(Exercise) Could you copy each line of the listing below that has the word "domain"?

(Data)
-- ===== VERDICT (by name: the statement is the Claim_ definition above) =====
theorem summarize_reviews_spec : Claim_equal_summarize_reviews := by
  intro tr ths _ _
  unfold Spec_summarize_reviews summarize_reviews summarize_reviews_alt
  simp only []
  rw [seed_pair]
  have hc0 : ∀ k, (ths.foldl (fun d t => d.insert (pvThemeKey t) ([] : List String)) PySem.Dict.empty).contains k
      = (ths.foldl (fun c t => c.insert (pvThemeKey t) (0 : Int)) PySem.Dict.empty).contains k :=
    fun k => seed_contains ths _ _ (fun k' => by simp) k
  have hmp := main_proj tr
      (ths.foldl (fun c t => c.insert (pvThemeKey t) (0 : Int)) PySem.Dict.empty)
      (ths.foldl (fun d t => d.insert (pvThemeKey t) ([] : List String)) PySem.Dict.empty)
      (ths.foldl (fun d t => d.insert (pvThemeKey t) ((pvD t).getD "description" "")) PySem.Dict.empty)
  have h1 := congrArg Prod.fst hmp
  have h2 := congrArg Prod.snd hmp
  simp only [] at h1 h2
  rw [← h1, ← h2]
  have hq : ∀ k, PySem.List.slice
      ((tr.foldl pvAStep
        (ths.foldl (fun c t => c.insert (pvThemeKey t) (0 : Int)) PySem.Dict.empty,
         ths.foldl (fun d t => d.insert (pvThemeKey t) ([] : List String)) PySem.Dict.empty,
         ths.foldl (fun d t => d.insert (pvThemeKey t) ((pvD t).getD "description" "")) PySem.Dict.empty)).2.1.getD k [])
      none (some 5) = pvQuotes tr k := by
    intro k
    rw [PySem.List.slice_to _ (by norm_num)]
    rw [main_trv tr _ _ _ hc0 k]
    rw [seed_trv_getD ths _ (fun k' => by simp) k]
    simp [pvQuotes]
  rw [PySem.List.slice_to _ (by norm_num), show ((3:Int).toNat) = 3 from rfl]
  congr 1
  congr 1
  funext acc p
  rw [hq]
-- pv_equiv track=rewrite | github.com/NewOld21/kshbaekhub | 백준/Gold/21315. 카드 섞기/카드 섞기.py | bland_card
-- ===== SOURCE A (Python) =====
-- def bland_card(prev, i, k):
--
--     if i > k + 1:             # (재귀 종료 조건) 모든 단계 완료
--         return prev
--
--     if i == 1:                # 첫 번째 단계에서는 맨 뒤에서 2^k 장 잘라내기
--         cnt = 2 ** k
--     else:                     # i번째 단계에서는 2^(k-i+1) 장 잘라내기
--         cnt = 2 ** (k-i+1)
--
--     size = len(prev)
--     next = prev[size-cnt:]    # 잘라낸 부분
--     rest = prev[:size-cnt]    # 남은 부분
--
--     # 잘린 부분(next)을 앞으로, 나머지(rest)는 뒤로
--     return bland_card(next, i+1, k) + rest
-- ===== SOURCE B (Python) =====
-- def bland_card(prev, i, k):
--     cur = prev
--     rests = []
--     for j in range(i, k + 2):
--         cnt = 2 ** k if j == 1 else 2 ** (k - j + 1)
--         cut = len(cur) - cnt
--         rests.append(cur[:cut])
--         cur = cur[cut:]
--     for r in reversed(rests):
--         cur = cur + r
--     return cur
-- ===== Notes on version B (the rewrite author's own statement) =====
-- stated objective: alternative
-- what changed: Replaces the recursion with a single iterative loop over range(i, k+2) that accumulates the cut-off rest blocks in a list and concatenates them back in reverse order after the loop.
-- outside the precondition, e.g. on bland_card([5], 0, 920): A returns [5], B returns [5]
import Mathlib
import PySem

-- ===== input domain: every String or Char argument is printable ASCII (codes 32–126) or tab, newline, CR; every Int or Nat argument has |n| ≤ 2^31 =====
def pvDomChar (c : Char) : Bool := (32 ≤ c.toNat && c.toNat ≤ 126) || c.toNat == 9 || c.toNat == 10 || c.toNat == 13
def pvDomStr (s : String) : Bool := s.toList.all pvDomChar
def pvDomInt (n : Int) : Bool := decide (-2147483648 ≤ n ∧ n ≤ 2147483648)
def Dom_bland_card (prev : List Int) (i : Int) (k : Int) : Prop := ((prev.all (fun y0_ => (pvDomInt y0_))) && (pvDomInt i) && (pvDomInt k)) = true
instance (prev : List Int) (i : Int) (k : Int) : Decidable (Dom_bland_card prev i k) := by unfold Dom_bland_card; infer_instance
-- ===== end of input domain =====

-- B replaces A's recursion by one iterative loop over range(i, k+2) that accumulates
-- the rest blocks and concatenates them back in reverse order after the loop (objective: alternative).

-- ===== PORT A =====
-- In every branch that computes 2**e the exponent is ≥ 0 (i = 1 with i ≤ k+1 forces
-- k ≥ 0; otherwise i ≤ k+1 gives k-i+1 ≥ 0), so Int.toNat on the exponent is exact.
def bland_card (prev : List Int) (i : Int) (k : Int) : List Int :=
  if i > k + 1 then prev
  else
    let cnt : Int := if i = 1 then (2:Int) ^ k.toNat else (2:Int) ^ (k - i + 1).toNat
    let size : Int := (prev.length : Int)
    let next := PySem.List.slice prev (some (size - cnt)) none
    let rest := PySem.List.slice prev none (some (size - cnt))
    bland_card next (i+1) k ++ rest
termination_by (k + 2 - i).toNat
decreasing_by simp_wf; omega

-- ===== PORT B =====
def bland_card_alt (prev : List Int) (i : Int) (k : Int) : List Int :=
  let st :=
    (PySem.List.pyRange i (k + 2) 1).foldl
      (fun (st : List Int × List (List Int)) j =>
        let cur := st.1
        let cnt : Int := if j = 1 then (2:Int) ^ k.toNat else (2:Int) ^ (k - j + 1).toNat
        let cut : Int := (cur.length : Int) - cnt
        (PySem.List.slice cur (some cut) none, st.2 ++ [PySem.List.slice cur none (some cut)]))
      (prev, [])
  st.2.reverse.foldl (fun c r => c ++ r) st.1

-- ===== PRECONDITION & SPEC =====
-- Pre_ excludes inputs with more than 900 recursion levels (k + 2 - i > 900): there A
-- hits (or, just past 900, approaches) Python's recursion limit and raises RecursionError;
-- near the boundary A still returns and B returns the same value (see cites).
def Pre_bland_card (prev : List Int) (i : Int) (k : Int) : Prop := k + 2 - i ≤ 900
instance (prev : List Int) (i : Int) (k : Int) : Decidable (Pre_bland_card prev i k) := by unfold Pre_bland_card; infer_instance
def pvWitness_bland_card : List Int × Int × Int := ([1, 2, 3, 4, 5, 6, 7, 8], 1, 3)

def Spec_bland_card (prev : List Int) (i : Int) (k : Int) (out : List Int) : Prop := out = bland_card_alt prev i k
instance (prev : List Int) (i : Int) (k : Int) (out : List Int) : Decidable (Spec_bland_card prev i k out) := by unfold Spec_bland_card; infer_instance

-- ===== CLAIM (what is proved, stated in full; the proofs are below) =====
def Claim_equal_bland_card : Prop := ∀ (prev : List Int) (i : Int) (k : Int), Dom_bland_card prev i k → Pre_bland_card prev i k → Spec_bland_card prev i k (bland_card prev i k)

-- ===== LEMMAS AND PROOFS =====

theorem foldl_app_flatten (L : List (List Int)) (c : List Int) :
    L.foldl (fun c r => c ++ r) c = c ++ L.flatten := by
  induction L generalizing c with
  | nil => simp
  | cons h t ih => simp [ih, List.append_assoc]

theorem bland_step (prev : List Int) (i k : Int) (h : ¬ i > k + 1) :
    bland_card prev i k =
      bland_card (PySem.List.slice prev (some ((prev.length : Int) - (if i = 1 then (2:Int) ^ k.toNat else (2:Int) ^ (k - i + 1).toNat))) none) (i + 1) k
        ++ PySem.List.slice prev none (some ((prev.length : Int) - (if i = 1 then (2:Int) ^ k.toNat else (2:Int) ^ (k - i + 1).toNat))) := by
  rw [bland_card, if_neg h]

-- the invariant: running B's loop from state (cur, rests) finishes with
-- bland_card cur i k followed by the already-accumulated rests (reversed, flattened)
theorem bland_key (k : Int) : ∀ (n : Nat) (i : Int) (cur : List Int) (rests : List (List Int)),
    (k + 2 - i).toNat = n →
    (let st :=
      (PySem.List.pyRange i (k + 2) 1).foldl
        (fun (st : List Int × List (List Int)) j =>
          let cur := st.1
          let cnt : Int := if j = 1 then (2:Int) ^ k.toNat else (2:Int) ^ (k - j + 1).toNat
          let cut : Int := (cur.length : Int) - cnt
          (PySem.List.slice cur (some cut) none, st.2 ++ [PySem.List.slice cur none (some cut)]))
        (cur, rests)
     st.2.reverse.foldl (fun c r => c ++ r) st.1)
    = bland_card cur i k ++ rests.reverse.flatten := by
  intro n
  induction n with
  | zero =>
    intro i cur rests hn
    have hge : k + 2 ≤ i := by omega
    rw [PySem.List.pyRange_one_eq_nil hge]
    rw [bland_card]
    simp only [List.foldl_nil]
    rw [if_pos (by omega : i > k + 1)]
    exact foldl_app_flatten _ _
  | succ n ih =>
    intro i cur rests hn
    have hlt : i < k + 2 := by omega
    rw [PySem.List.pyRange_one_cons hlt]
    rw [List.foldl_cons]
    rw [ih (i + 1) _ _ (by omega)]
    rw [bland_step cur i k (by omega)]
    simp [List.append_assoc]

theorem bland_card_spec' (prev : List Int) (i k : Int) :
    bland_card prev i k = bland_card_alt prev i k := by
  unfold bland_card_alt
  rw [bland_key k (k + 2 - i).toNat i prev [] rfl]
  simp

-- ===== VERDICT (by name: the statement is the Claim_ definition above) =====
theorem bland_card_spec : Claim_equal_bland_card := by
  intro prev i k _ _
  show bland_card prev i k = bland_card_alt prev i k
  exact bland_card_spec' prev i k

(Exercise output)
-- ===== input domain: every String or Char argument is printable ASCII (codes 32–126) or tab, newline, CR; every Int or Nat argument has |n| ≤ 2^31 =====
-- ===== end of input domain =====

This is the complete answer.